TeliaSonera is a telecommunications operator based in Sweden. It is a provider of fixed and mobile telecommunications services, as well as broadband and television services in Denmark, Estonia, Finland, Lithuania and Sweden. It provides mobile telecommunications services in Latvia, Norway and Spain. TeliaSonera also provides telecommunications services in a number of countries outside of the EEA.

Telenor is a telecommunications operator based in Norway. In the EEA, the Telenor group provides mobile and fixed telecommunications services, as well as broadband and television services in Norway, Sweden and Denmark, and also provides mobile telecommunications services in Hungary and Bulgaria. The Telenor group also provides telecommunications services in a number of countries outside the EEA.

TeliaSonera and Telenor are already cooperating in Denmark through a network-sharing agreement, which was approved by the Danish competition authority in 2012.

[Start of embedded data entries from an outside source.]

-- pv_equiv track=rewrite | github.com/natemago/adventofcode2017 | day4_high_entropy_passphrases/solution2.py | word_signature
-- ===== SOURCE A (Python) =====
-- def word_signature(word):
--     sig = {}
--     for l in word:
--         if not sig.get(l):
--             sig[l] = 1
--         else:
--             sig[l] += 1
--
--     letters = sorted([k for k,_ in sig.items()])
--     return ''.join(['%s%d'%(l, sig[l]) for l in letters])
-- ===== SOURCE B (Python) =====
-- def word_signature(word):
--     def emit(s):
--         if not s:
--             return ''
--         c = s[0]
--         i = 1
--         while i < len(s) and s[i] == c:
--             i += 1
--         return '%s%d' % (c, i) + emit(s[i:])
--     return emit(sorted(word))
-- ===== Notes on version B (the rewrite author's own statement) =====
-- stated objective: alternative
-- what changed: B replaces A's frequency-dict build plus separate sort of the distinct keys with a single sort of all characters followed by a run-length scan of equal consecutive runs.
import Mathlib
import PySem

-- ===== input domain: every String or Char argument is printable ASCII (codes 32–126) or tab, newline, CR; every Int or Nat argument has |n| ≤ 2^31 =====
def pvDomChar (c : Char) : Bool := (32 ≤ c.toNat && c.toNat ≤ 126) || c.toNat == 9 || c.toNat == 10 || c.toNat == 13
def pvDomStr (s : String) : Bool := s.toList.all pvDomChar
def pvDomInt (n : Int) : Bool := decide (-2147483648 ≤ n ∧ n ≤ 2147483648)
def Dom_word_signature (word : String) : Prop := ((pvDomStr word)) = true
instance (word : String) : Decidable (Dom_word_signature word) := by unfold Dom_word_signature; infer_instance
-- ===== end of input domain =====

-- B replaces A's frequency-dict build plus separate key sort with one sort of all
-- characters followed by a run-length scan; same cost class, no speed claim.

-- ===== PORT A =====
-- 'sig = {}; for l in word: if not sig.get(l): sig[l] = 1 else: sig[l] += 1'
-- (counts are positive ints, so 'not sig.get(l)' is exactly 'sig.get(l, 0) == 0');
-- then the sorted keys, joined as '%s%d' % (l, sig[l]) at character level.
def word_signature (word : String) : String :=
  let sig := word.toList.foldl
    (fun sig l => if sig.getD l 0 = 0 then sig.insert l 1 else sig.insert l (sig.getD l 0 + 1))
    (PySem.Dict.empty : PySem.Dict Char Int)
  let letters := PySem.List.sorted (sig.items.map (fun kv => kv.1)) (fun k => k) false
  String.ofList ((letters.map (fun l => l :: PySem.Int.toChars (sig.getD l 0))).flatten)

-- ===== PORT B =====
-- Source B's 'emit': scan the run of characters equal to s[0] (the inner while loop is
-- the takeWhile over the tail), emit '%s%d' % (c, i), recurse on s[i:].
def wsEmit : List Char → List Char
  | [] => []
  | c :: rest =>
    let run := rest.takeWhile (fun x => x == c)
    (c :: PySem.Int.toChars ((run.length : Int) + 1)) ++ wsEmit (rest.drop run.length)
  termination_by s => s.length
  decreasing_by
    simp only [List.length_drop, List.length_cons]
    omega

def word_signature_alt (word : String) : String :=
  String.ofList (wsEmit (PySem.List.sorted word.toList (fun x => x) false))

-- ===== PRECONDITION & SPEC =====
def Spec_word_signature (word : String) (out : String) : Prop := out = word_signature_alt word
instance (word : String) (out : String) : Decidable (Spec_word_signature word out) := by unfold Spec_word_signature; infer_instance

-- ===== CLAIM (what is proved, stated in full; the proofs are below) =====
def Claim_equal_word_signature : Prop := ∀ (word : String), Dom_word_signature word → Spec_word_signature word (word_signature word)

-- ===== LEMMAS AND PROOFS =====

-- A's counting loop builds exactly Counter(word).
lemma ws_fold_eq_counter (cs : List Char) :
    cs.foldl
      (fun sig l => if sig.getD l 0 = 0 then sig.insert l 1 else sig.insert l (sig.getD l 0 + 1))
      (PySem.Dict.empty : PySem.Dict Char Int) = PySem.Dict.counter cs := by
  rw [← PySem.Dict.foldl_insert_getD_add_one_eq_counter]
  congr 1
  funext d x
  split_ifs with h
  · rw [h]; norm_num
  · rfl

-- Two nodup char lists with the same members are permutations of each other.
lemma ws_perm_of_mem_iff {l l' : List Char} (hl : l.Nodup) (hl' : l'.Nodup)
    (h : ∀ x, x ∈ l ↔ x ∈ l') : l.Perm l' := by
  refine List.perm_of_nodup_nodup_toFinset_eq hl hl' ?_
  ext x
  simp [h]

-- If c is a lower bound of a weakly sorted list, c does not survive dropWhile (== c).
lemma ws_not_mem_dropWhile (c : Char) (rest : List Char)
    (hpr : rest.Pairwise (· ≤ ·)) (hle : ∀ x ∈ rest, c ≤ x) :
    c ∉ rest.dropWhile (fun x => x == c) := by
  induction rest with
  | nil => simp
  | cons a t ih =>
    rw [List.dropWhile_cons]
    split_ifs with ha
    · exact ih (List.pairwise_cons.mp hpr).2 (fun x hx => hle x (List.mem_cons_of_mem _ hx))
    · intro hmem
      have hac : a ≠ c := fun h => ha (by simp [h])
      rcases List.mem_cons.mp hmem with h | h
      · exact hac h.symm
      · have h1 : a ≤ c := (List.pairwise_cons.mp hpr).1 c h
        have h2 : c ≤ a := hle a List.mem_cons_self
        exact hac (le_antisymm h1 h2)

-- Core: on a weakly sorted list, the run-length scan equals the strictly sorted
-- distinct letters, each followed by its count.
lemma wsEmit_eq_flatMap :
    ∀ (n : Nat) (s : List Char), s.length ≤ n → s.Pairwise (· ≤ ·) →
    wsEmit s = (PySem.List.sorted (PySem.Set.ofList s) (fun x => x) false).flatMap
      (fun c => c :: PySem.Int.toChars ((s.count c : Int))) := by
  intro n
  induction n with
  | zero =>
    intro s hlen _
    have : s = [] := List.eq_nil_of_length_eq_zero (Nat.le_zero.mp hlen)
    subst this
    simp [wsEmit]
  | succ n ih =>
    intro s hlen hpair
    cases s with
    | nil => simp [wsEmit]
    | cons c rest =>
      have hle : ∀ x ∈ rest, c ≤ x := (List.pairwise_cons.mp hpair).1
      have hpr : rest.Pairwise (· ≤ ·) := (List.pairwise_cons.mp hpair).2
      obtain ⟨run, hrun_def⟩ : ∃ r, r = rest.takeWhile (fun x => x == c) := ⟨_, rfl⟩
      obtain ⟨dropped, hdropped_def⟩ : ∃ d, d = rest.dropWhile (fun x => x == c) := ⟨_, rfl⟩
      have hsplit : run ++ dropped = rest := by
        rw [hrun_def, hdropped_def]; exact List.takeWhile_append_dropWhile
      have hdrop : rest.drop run.length = dropped := by
        conv_lhs => rw [← hsplit]
        exact List.drop_left
      have hrun_eq : ∀ x ∈ run, x = c := by
        intro x hx
        rw [hrun_def] at hx
        have hb := List.mem_takeWhile_imp (p := fun y => y == c) hx
        exact eq_of_beq (by simpa using hb)
      have hpd : dropped.Pairwise (· ≤ ·) := by
        rw [hdropped_def]
        exact List.Pairwise.sublist (List.dropWhile_sublist _) hpr
      have hcnot : c ∉ dropped := by
        rw [hdropped_def]
        exact ws_not_mem_dropWhile c rest hpr hle
      have hlt : ∀ x ∈ dropped, c < x := by
        intro x hx
        have hxr : x ∈ rest := by
          rw [← hsplit]
          exact List.mem_append.mpr (Or.inr hx)
        exact lt_of_le_of_ne (hle x hxr) (fun h => hcnot (by rwa [← h] at hx))
      have hrun_count : run.count c = run.length :=
        List.count_eq_length.mpr (fun b hb => (hrun_eq b hb).symm)
      have hc_count : (c :: rest).count c = run.length + 1 := by
        rw [List.count_cons_self, ← hsplit, List.count_append, hrun_count,
            List.count_eq_zero.mpr hcnot]
      have hcount_ne : ∀ x, x ≠ c → (c :: rest).count x = dropped.count x := by
        intro x hx
        have h0 : run.count x = 0 := List.count_eq_zero.mpr (fun hm => hx (hrun_eq x hm))
        rw [← hsplit]
        simp [List.count_append, h0, Ne.symm hx]
      have hsorted_set :
          PySem.List.sorted (PySem.Set.ofList (c :: rest)) (fun x => x) false
            = c :: PySem.List.sorted (PySem.Set.ofList dropped) (fun x => x) false := by
        apply PySem.List.sorted_eq_of_perm_of_pairwise_lt
        · apply ws_perm_of_mem_iff
          · refine List.nodup_cons.mpr
              ⟨?_, ((PySem.List.sorted_perm _ _ _).nodup_iff).mpr (PySem.Set.nodup_ofList _)⟩
            intro hc
            exact hcnot ((PySem.Set.mem_ofList _ _).mp ((PySem.List.mem_sorted _ _ _ _).mp hc))
          · exact PySem.Set.nodup_ofList _
          · intro x
            simp only [List.mem_cons, PySem.List.mem_sorted, PySem.Set.mem_ofList, ← hsplit,
              List.mem_append]
            constructor
            · rintro (h | h)
              · exact Or.inl h
              · exact Or.inr (Or.inr h)
            · rintro (h | h | h)
              · exact Or.inl h
              · exact Or.inl (hrun_eq x h)
              · exact Or.inr h
        · exact List.pairwise_cons.mpr
            ⟨fun x hx => hlt x ((PySem.Set.mem_ofList _ _).mp ((PySem.List.mem_sorted _ _ _ _).mp hx)),
             PySem.List.sorted_ofList_pairwise_lt dropped⟩
      have hlen' : dropped.length ≤ n := by
        have h1 := congrArg List.length hsplit
        simp only [List.length_append] at h1
        simp only [List.length_cons] at hlen
        omega
      simp only [wsEmit]
      rw [← hrun_def, hdrop, ih dropped hlen' hpd, hsorted_set, List.flatMap_cons]
      congr 1
      · rw [hc_count]
        norm_cast
      · apply List.flatMap_congr
        intro x hx
        have hxd : x ∈ dropped :=
          (PySem.Set.mem_ofList _ _).mp ((PySem.List.mem_sorted _ _ _ _).mp hx)
        rw [hcount_ne x (fun he => hcnot (he ▸ hxd))]

-- ===== VERDICT (by name: the statement is the Claim_ definition above) =====
theorem word_signature_spec : Claim_equal_word_signature := by
  intro word _
  unfold Spec_word_signature word_signature word_signature_alt
  simp only [ws_fold_eq_counter]
  have hperm : (PySem.List.sorted word.toList (fun x => x) false).Perm word.toList :=
    PySem.List.sorted_perm _ _ _
  have hpair : (PySem.List.sorted word.toList (fun x => x) false).Pairwise (· ≤ ·) := by
    simpa using PySem.List.sorted_pairwise word.toList (fun x => x)
  have hkeys : List.map (fun kv => kv.1) (PySem.Dict.counter word.toList).items
      = PySem.Set.ofList word.toList := by
    simpa [PySem.Dict.keys] using PySem.Dict.keys_counter word.toList
  have hsetperm :
      (PySem.Set.ofList (PySem.List.sorted word.toList (fun x => x) false) : List Char).Perm
        (PySem.Set.ofList word.toList) :=
    ws_perm_of_mem_iff (PySem.Set.nodup_ofList _) (PySem.Set.nodup_ofList _)
      (fun x => by rw [PySem.Set.mem_ofList, PySem.Set.mem_ofList]; exact hperm.mem_iff)
  rw [wsEmit_eq_flatMap _ _ le_rfl hpair,
      PySem.List.sorted_eq_sorted_of_perm _ _ _ (fun a b h => h) hsetperm, hkeys,
      ← List.flatMap_def]
  congr 1
  apply List.flatMap_congr
  intro x _
  rw [PySem.Dict.getD_counter, hperm.count_eq]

Merger control rules and procedures

The Commission has the duty to assess mergers and acquisitions involving companies with a turnover above certain thresholds (see Article 1 of the Merger Regulation) and to prevent concentrations that would significantly impede effective competition in the EEA or any substantial part of it.

The vast majority of notified mergers do not pose competition problems and are cleared after a routine review. From the moment a transaction is notified, the Commission generally has a total of 25 working days to decide whether to grant approval (Phase I) or to start an in-depth investigation (Phase II).

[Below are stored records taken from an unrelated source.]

-- pv_equiv track=rewrite | github.com/robbiet76/xLightsDesigner | scripts/sequencer-render-training/analysis/framework.py | _frame_segments
-- ===== SOURCE A (Python) =====
-- from typing import Any, Dict, List, Protocol
--
-- def _frame_segments(frame: Dict[str, Any]) -> List[Dict[str, int]]:
--     active = frame.get("nodeActive", [])
--     if not isinstance(active, list):
--         return []
--     segments: List[Dict[str, int]] = []
--     start = None
--     for idx, raw in enumerate(active):
--         is_on = bool(raw)
--         if is_on and start is None:
--             start = idx
--         elif not is_on and start is not None:
--             end = idx - 1
--             segments.append({"start": start, "end": end, "length": end - start + 1})
--             start = None
--     if start is not None:
--         end = len(active) - 1
--         segments.append({"start": start, "end": end, "length": end - start + 1})
--     return segments
-- ===== SOURCE B (Python) =====
-- from itertools import dropwhile, takewhile
-- from typing import Any, Dict, List
--
--
-- def _frame_segments(frame: Dict[str, Any]) -> List[Dict[str, int]]:
--     active = frame.get("nodeActive", [])
--     if not isinstance(active, list):
--         return []
--
--     def go(pairs):
--         pairs = list(dropwhile(lambda p: not p[1], pairs))
--         if not pairs:
--             return []
--         run = list(takewhile(lambda p: bool(p[1]), pairs[1:]))
--         start = pairs[0][0]
--         end = run[-1][0] if run else start
--         rest = pairs[1 + len(run):]
--         return [{"start": start, "end": end, "length": end - start + 1}] + go(rest)
--
--     return go(list(enumerate(active)))
-- ===== Notes on version B (the rewrite author's own statement) =====
-- stated objective: idiomatic
-- what changed: Replaces A's sentinel/state-machine loop (a 'start' variable plus a separate tail-flush) by an itertools-style chunked decomposition: dropwhile to the next truthy run, takewhile to its end, emit the segment, recurse on the remainder.
import Mathlib
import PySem

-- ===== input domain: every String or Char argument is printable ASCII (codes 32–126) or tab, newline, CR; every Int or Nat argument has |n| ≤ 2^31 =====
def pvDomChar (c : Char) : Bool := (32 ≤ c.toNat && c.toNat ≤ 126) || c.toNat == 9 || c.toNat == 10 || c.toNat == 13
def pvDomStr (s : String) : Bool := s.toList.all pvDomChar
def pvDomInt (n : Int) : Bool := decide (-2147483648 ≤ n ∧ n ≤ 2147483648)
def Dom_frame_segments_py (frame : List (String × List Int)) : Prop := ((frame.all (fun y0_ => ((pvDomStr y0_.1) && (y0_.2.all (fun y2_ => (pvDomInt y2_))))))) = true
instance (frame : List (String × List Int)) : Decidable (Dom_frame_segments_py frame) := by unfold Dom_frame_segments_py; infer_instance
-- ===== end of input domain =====

-- B replaces A's sentinel/state-machine scan by an idiomatic chunked decomposition
-- (dropwhile to the next run, takewhile to its end, recurse on the remainder);
-- equivalence of the RETURN value is proved for all inputs.

-- {"start": s, "end": e, "length": e - s + 1} as an insertion-ordered association list
def pvMkSeg (s e : Int) : List (String × Int) :=
  [("start", s), ("end", e), ("length", e - s + 1)]

-- ===== PORT A =====
-- one iteration of A's for-loop: state = (segments, start); branches in A's order
def pvAStep (st : Array (List (String × Int)) × Option Int) (p : Int × Int) :
    Array (List (String × Int)) × Option Int :=
  match st with
  | (segs, start) =>
    let isOn := p.2 != 0
    match start with
    | none => if isOn then (segs, some p.1) else (segs, none)
    | some s => if isOn then (segs, some s) else (segs.push (pvMkSeg s (p.1 - 1)), none)

def frame_segments_py (frame : List (String × List Int)) : List (List (String × Int)) :=
  let active := (PySem.Dict.mk frame).getD "nodeActive" []
  -- `isinstance(active, list)` is always True here: active : List Int by the type convention
  let st := (PySem.List.enumerate active 0).foldl pvAStep (#[], none)
  (match st.2 with
   | some s => st.1.push (pvMkSeg s ((active.length : Int) - 1))
   | none => st.1).toList

-- ===== PORT B =====
-- go(pairs) from Source B: dropwhile the falsy prefix, takewhile the run, recurse on the rest
def pvAltGo (pairs : List (Int × Int)) : List (List (String × Int)) :=
  match h : pairs.dropWhile (fun p => !(p.2 != 0)) with
  | [] => []
  | p :: tl =>
    let run := tl.takeWhile (fun q => q.2 != 0)
    let start := p.1
    let stop := (run.getLast?.getD p).1
    let rest := tl.drop run.length
    pvMkSeg start stop :: pvAltGo rest
termination_by pairs.length
decreasing_by
  have h1 : (pairs.dropWhile (fun p => !(p.2 != 0))).length ≤ pairs.length :=
    List.length_dropWhile_le _ _
  rw [h] at h1
  simp only [List.length_cons] at h1
  have h2 : (tl.drop (tl.takeWhile (fun q => q.2 != 0)).length).length ≤ tl.length := by
    simp [List.length_drop]
  omega

def frame_segments_py_alt (frame : List (String × List Int)) : List (List (String × Int)) :=
  let active := (PySem.Dict.mk frame).getD "nodeActive" []
  pvAltGo (PySem.List.enumerate active 0)

-- ===== PRECONDITION & SPEC =====
def Spec_frame_segments_py (frame : List (String × List Int)) (out : List (List (String × Int))) : Prop := out = frame_segments_py_alt frame
instance (frame : List (String × List Int)) (out : List (List (String × Int))) : Decidable (Spec_frame_segments_py frame out) := by unfold Spec_frame_segments_py; infer_instance

-- ===== CLAIM (what is proved, stated in full; the proofs are below) =====
def Claim_equal_frame_segments_py : Prop := ∀ (frame : List (String × List Int)), Dom_frame_segments_py frame → Spec_frame_segments_py frame (frame_segments_py frame)

-- ===== LEMMAS AND PROOFS =====

-- canonical recursive description of the run decomposition, shared by both proofs
def pvRuns (st : Option Int) (i : Int) (xs : List Int) : List (List (String × Int)) :=
  match xs, st with
  | [], none => []
  | [], some s => [pvMkSeg s (i - 1)]
  | x :: rest, none => if x != 0 then pvRuns (some i) (i + 1) rest else pvRuns none (i + 1) rest
  | x :: rest, some s => if x != 0 then pvRuns (some s) (i + 1) rest
                         else pvMkSeg s (i - 1) :: pvRuns none (i + 1) rest

-- ----- A equals pvRuns -----
theorem pvA_eq_runs (xs : List Int) : ∀ (i : Int) (segs : Array (List (String × Int))) (st : Option Int),
    (match ((PySem.List.enumerate xs i).foldl pvAStep (segs, st)).2 with
     | some s => (((PySem.List.enumerate xs i).foldl pvAStep (segs, st)).1.push
                   (pvMkSeg s (i + (xs.length : Int) - 1)))
     | none => ((PySem.List.enumerate xs i).foldl pvAStep (segs, st)).1).toList
    = segs.toList ++ pvRuns st i xs := by
  induction xs with
  | nil =>
    intro i segs st
    cases st <;> simp [PySem.List.enumerate, pvRuns, Array.toList_push]
  | cons x rest ih =>
    intro i segs st
    rw [PySem.List.enumerate_cons]
    cases st with
    | none =>
      by_cases hx : x = 0
      · simpa [pvRuns, List.foldl_cons, pvAStep, hx, Int.add_comm, Int.add_assoc,
          Int.add_sub_assoc] using ih (i + 1) segs none
      · have := ih (i + 1) segs (some i)
        simpa [pvRuns, List.foldl_cons, pvAStep, hx, Int.add_comm, Int.add_assoc,
          Int.add_sub_assoc] using this
    | some s =>
      by_cases hx : x = 0
      · have := ih (i + 1) (segs.push (pvMkSeg s (i - 1))) none
        simpa [pvRuns, List.foldl_cons, pvAStep, hx, Int.add_comm, Int.add_assoc,
          Int.add_sub_assoc, Array.toList_push] using this
      · have := ih (i + 1) segs (some s)
        simpa [pvRuns, List.foldl_cons, pvAStep, hx, Int.add_comm, Int.add_assoc,
          Int.add_sub_assoc] using this

-- ----- enumerate bookkeeping -----
theorem pv_enum_takeWhile (xs : List Int) : ∀ i : Int,
    (PySem.List.enumerate xs i).takeWhile (fun q => q.2 != 0)
    = PySem.List.enumerate (xs.takeWhile (fun x => x != 0)) i := by
  induction xs with
  | nil => intro i; simp [PySem.List.enumerate]
  | cons x rest ih =>
    intro i
    rw [PySem.List.enumerate_cons]
    by_cases hx : x = 0
    · simp [List.takeWhile_cons, hx, PySem.List.enumerate]
    · simp [List.takeWhile_cons, hx, PySem.List.enumerate_cons, ih]

theorem pv_enum_drop (xs : List Int) : ∀ (n : Nat) (i : Int),
    (PySem.List.enumerate xs i).drop n = PySem.List.enumerate (xs.drop n) (i + n) := by
  induction xs with
  | nil => intro n i; simp [PySem.List.enumerate]
  | cons x rest ih =>
    intro n i
    cases n with
    | zero => simp
    | succ m =>
      rw [PySem.List.enumerate_cons]
      simpa [Int.add_comm, Int.add_assoc, Int.add_left_comm] using ih m (i + 1)

theorem pv_enum_getLast (xs : List Int) : ∀ (j : Int) (d : Int × Int),
    (((PySem.List.enumerate xs j).getLast?).getD d).1
    = if xs = [] then d.1 else j + (xs.length : Int) - 1 := by
  induction xs with
  | nil => intro j d; simp [PySem.List.enumerate]
  | cons y rest ih =>
    intro j d
    rw [PySem.List.enumerate_cons]
    cases rest with
    | nil => simp [PySem.List.enumerate]
    | cons z zs =>
      rw [PySem.List.enumerate_cons]
      have h := ih (j + 1) d
      rw [PySem.List.enumerate_cons] at h
      simp only [List.getLast?_cons_cons] at h ⊢
      simp only [List.length_cons] at h ⊢
      simp [h, if_neg (List.cons_ne_nil z zs)]
      push_cast
      ring

-- ----- pvRuns in chunked form -----
theorem pvRuns_some_chunk (xs : List Int) : ∀ (s i : Int),
    pvRuns (some s) i xs
    = pvMkSeg s (i + ((xs.takeWhile (fun x => x != 0)).length : Int) - 1)
        :: pvRuns none (i + ((xs.takeWhile (fun x => x != 0)).length : Int))
             (xs.drop (xs.takeWhile (fun x => x != 0)).length) := by
  induction xs with
  | nil => intro s i; simp [pvRuns]
  | cons x rest ih =>
    intro s i
    by_cases hx : x = 0
    · simp [pvRuns, hx, List.takeWhile_cons]
    · have := ih s (i + 1)
      simp only [pvRuns, hx]
      simp [List.takeWhile_cons, hx, this, Int.add_comm, Int.add_assoc,
        Int.add_sub_assoc]

-- ----- pvAltGo only looks at its argument past the falsy prefix -----
theorem pvAltGo_congr (l1 l2 : List (Int × Int))
    (h : l1.dropWhile (fun p => !(p.2 != 0)) = l2.dropWhile (fun p => !(p.2 != 0))) :
    pvAltGo l1 = pvAltGo l2 := by
  rw [pvAltGo, pvAltGo, h]

-- ----- B equals pvRuns -----
theorem pvAltGo_eq_runs (n : Nat) : ∀ (xs : List Int) (i : Int), xs.length ≤ n →
    pvAltGo (PySem.List.enumerate xs i) = pvRuns none i xs := by
  induction n with
  | zero =>
    intro xs i hn
    have : xs = [] := List.eq_nil_of_length_eq_zero (Nat.le_zero.mp hn)
    subst this
    rw [pvAltGo]
    simp [PySem.List.enumerate, pvRuns]
  | succ m ih =>
    intro xs i hn
    cases xs with
    | nil =>
      rw [pvAltGo]; simp [PySem.List.enumerate, pvRuns]
    | cons x rest =>
      simp only [List.length_cons, Nat.succ_le_succ_iff] at hn
      by_cases hx : x = 0
      · -- falsy head: the dropwhile skips it
        have hdw : (PySem.List.enumerate (x :: rest) i).dropWhile (fun p => !(p.2 != 0))
            = (PySem.List.enumerate rest (i + 1)).dropWhile (fun p => !(p.2 != 0)) := by
          rw [PySem.List.enumerate_cons]
          simp [List.dropWhile_cons, hx]
        rw [pvAltGo_congr _ _ hdw, ih rest (i + 1) hn]
        simp [pvRuns, hx]
      · -- truthy head: a run starts at index i
        have hdw : (PySem.List.enumerate (x :: rest) i).dropWhile (fun p => !(p.2 != 0))
            = (i, x) :: PySem.List.enumerate rest (i + 1) := by
          rw [PySem.List.enumerate_cons]
          simp [List.dropWhile_cons, hx]
        rw [pvAltGo]
        split
        next heq =>
          rw [hdw] at heq; exact absurd heq (List.cons_ne_nil _ _)
        next p tl heq =>
          rw [hdw] at heq
          obtain ⟨hp, htl⟩ : p = (i, x) ∧ tl = PySem.List.enumerate rest (i + 1) := by
            constructor <;> simp [List.cons.injEq] at heq <;> tauto
          subst hp htl
          dsimp only
          have htw := pv_enum_takeWhile rest (i + 1)
          have hlast := pv_enum_getLast (rest.takeWhile (fun x => x != 0)) (i + 1) ((i : Int), x)
          have hstop : (((PySem.List.enumerate rest (i + 1)).takeWhile
              (fun q => q.2 != 0)).getLast?.getD ((i : Int), x)).1
              = i + ((rest.takeWhile (fun x => x != 0)).length : Int) := by
            rw [htw, hlast]
            split
            next hnil => simp [hnil]
            next => push_cast; ring
          have hlen : ((PySem.List.enumerate rest (i + 1)).takeWhile
              (fun q => q.2 != 0)).length = (rest.takeWhile (fun x => x != 0)).length := by
            rw [htw, PySem.List.length_enumerate]
          have hdrop : (PySem.List.enumerate rest (i + 1)).drop
              (rest.takeWhile (fun x => x != 0)).length
              = PySem.List.enumerate (rest.drop (rest.takeWhile (fun x => x != 0)).length)
                  (i + 1 + ((rest.takeWhile (fun x => x != 0)).length : Int)) :=
            pv_enum_drop rest _ (i + 1)
          have hrec : (rest.drop (rest.takeWhile (fun x => x != 0)).length).length ≤ m :=
            le_trans (by simp [List.length_drop]) hn
          rw [hstop, hlen, hdrop, ih _ _ hrec]
          have hruns : pvRuns none i (x :: rest)
              = pvMkSeg i (i + ((rest.takeWhile (fun x => x != 0)).length : Int))
                  :: pvRuns none (i + 1 + ((rest.takeWhile (fun x => x != 0)).length : Int))
                       (rest.drop (rest.takeWhile (fun x => x != 0)).length) := by
            have harith : i + 1 + ((rest.takeWhile (fun x => x != 0)).length : Int) - 1
                = i + ((rest.takeWhile (fun x => x != 0)).length : Int) := by ring
            simp only [pvRuns]
            rw [if_pos (by simp [hx]), pvRuns_some_chunk, harith]
          rw [hruns]

-- ===== VERDICT (by name: the statement is the Claim_ definition above) =====
theorem frame_segments_py_spec : Claim_equal_frame_segments_py := by
  intro frame _
  unfold Spec_frame_segments_py frame_segments_py frame_segments_py_alt
  have hA := pvA_eq_runs ((PySem.Dict.mk frame).getD "nodeActive" []) 0 #[] none
  have hB := pvAltGo_eq_runs ((PySem.Dict.mk frame).getD "nodeActive" []).length
    ((PySem.Dict.mk frame).getD "nodeActive" []) 0 (le_refl _)
  simp only [Int.zero_add] at hA
  simp only []
  rw [hB]
  simpa using hA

In addition to the current transaction, there are 7 other on-going phase II merger investigations.

-     the proposed joint venture between two of world's leading coffee manufacturers, Douwe Egberts Master Blenders 1753 B.V. (DEMB) of the Netherlands and Mondelēz International Inc. (Mondelēz) of the US, with a decision deadline on 1 June 2015 (IP/14/2682);

-     the proposed acquisition of telecommunications company Jazztel by rival Orange (IP/14/2367 and IP/15/3680), with a decision deadline on 1 June 201;

-     the proposed creation of a joint venture between the collective rights management organisations PRSfM of the UK, STIM of Sweden and GEMA of Germany in the online licensing of musical works, with a decision deadline on 26 June 2015 (IP/15/3300);

-     the proposed acquisition of the industrial chocolate business of Archer Daniels Midland by Cargill, with a decision deadline on 23 July 2015 (IP/15/4479);

-     the proposed acquisition of rotating equipment manufacturer Dresser-Rand of the US by Siemens of Germany with a decision deadline on 24 July 2015 (IP/15/4429);

-     General Electric's proposed acquisition of the thermal power, renewable power & grid businesses of Alstom, with a decision deadline on 6 August 2015 (IP/15/4478),

-     the proposed acquisition of the Greek gas transmission system operator DESFA by the State Oil Company of Azerbaijan Republic (SOCAR) (IP/14/1442)

More information will be available on the competition website, in the Commission's public case register under the case number M.7419.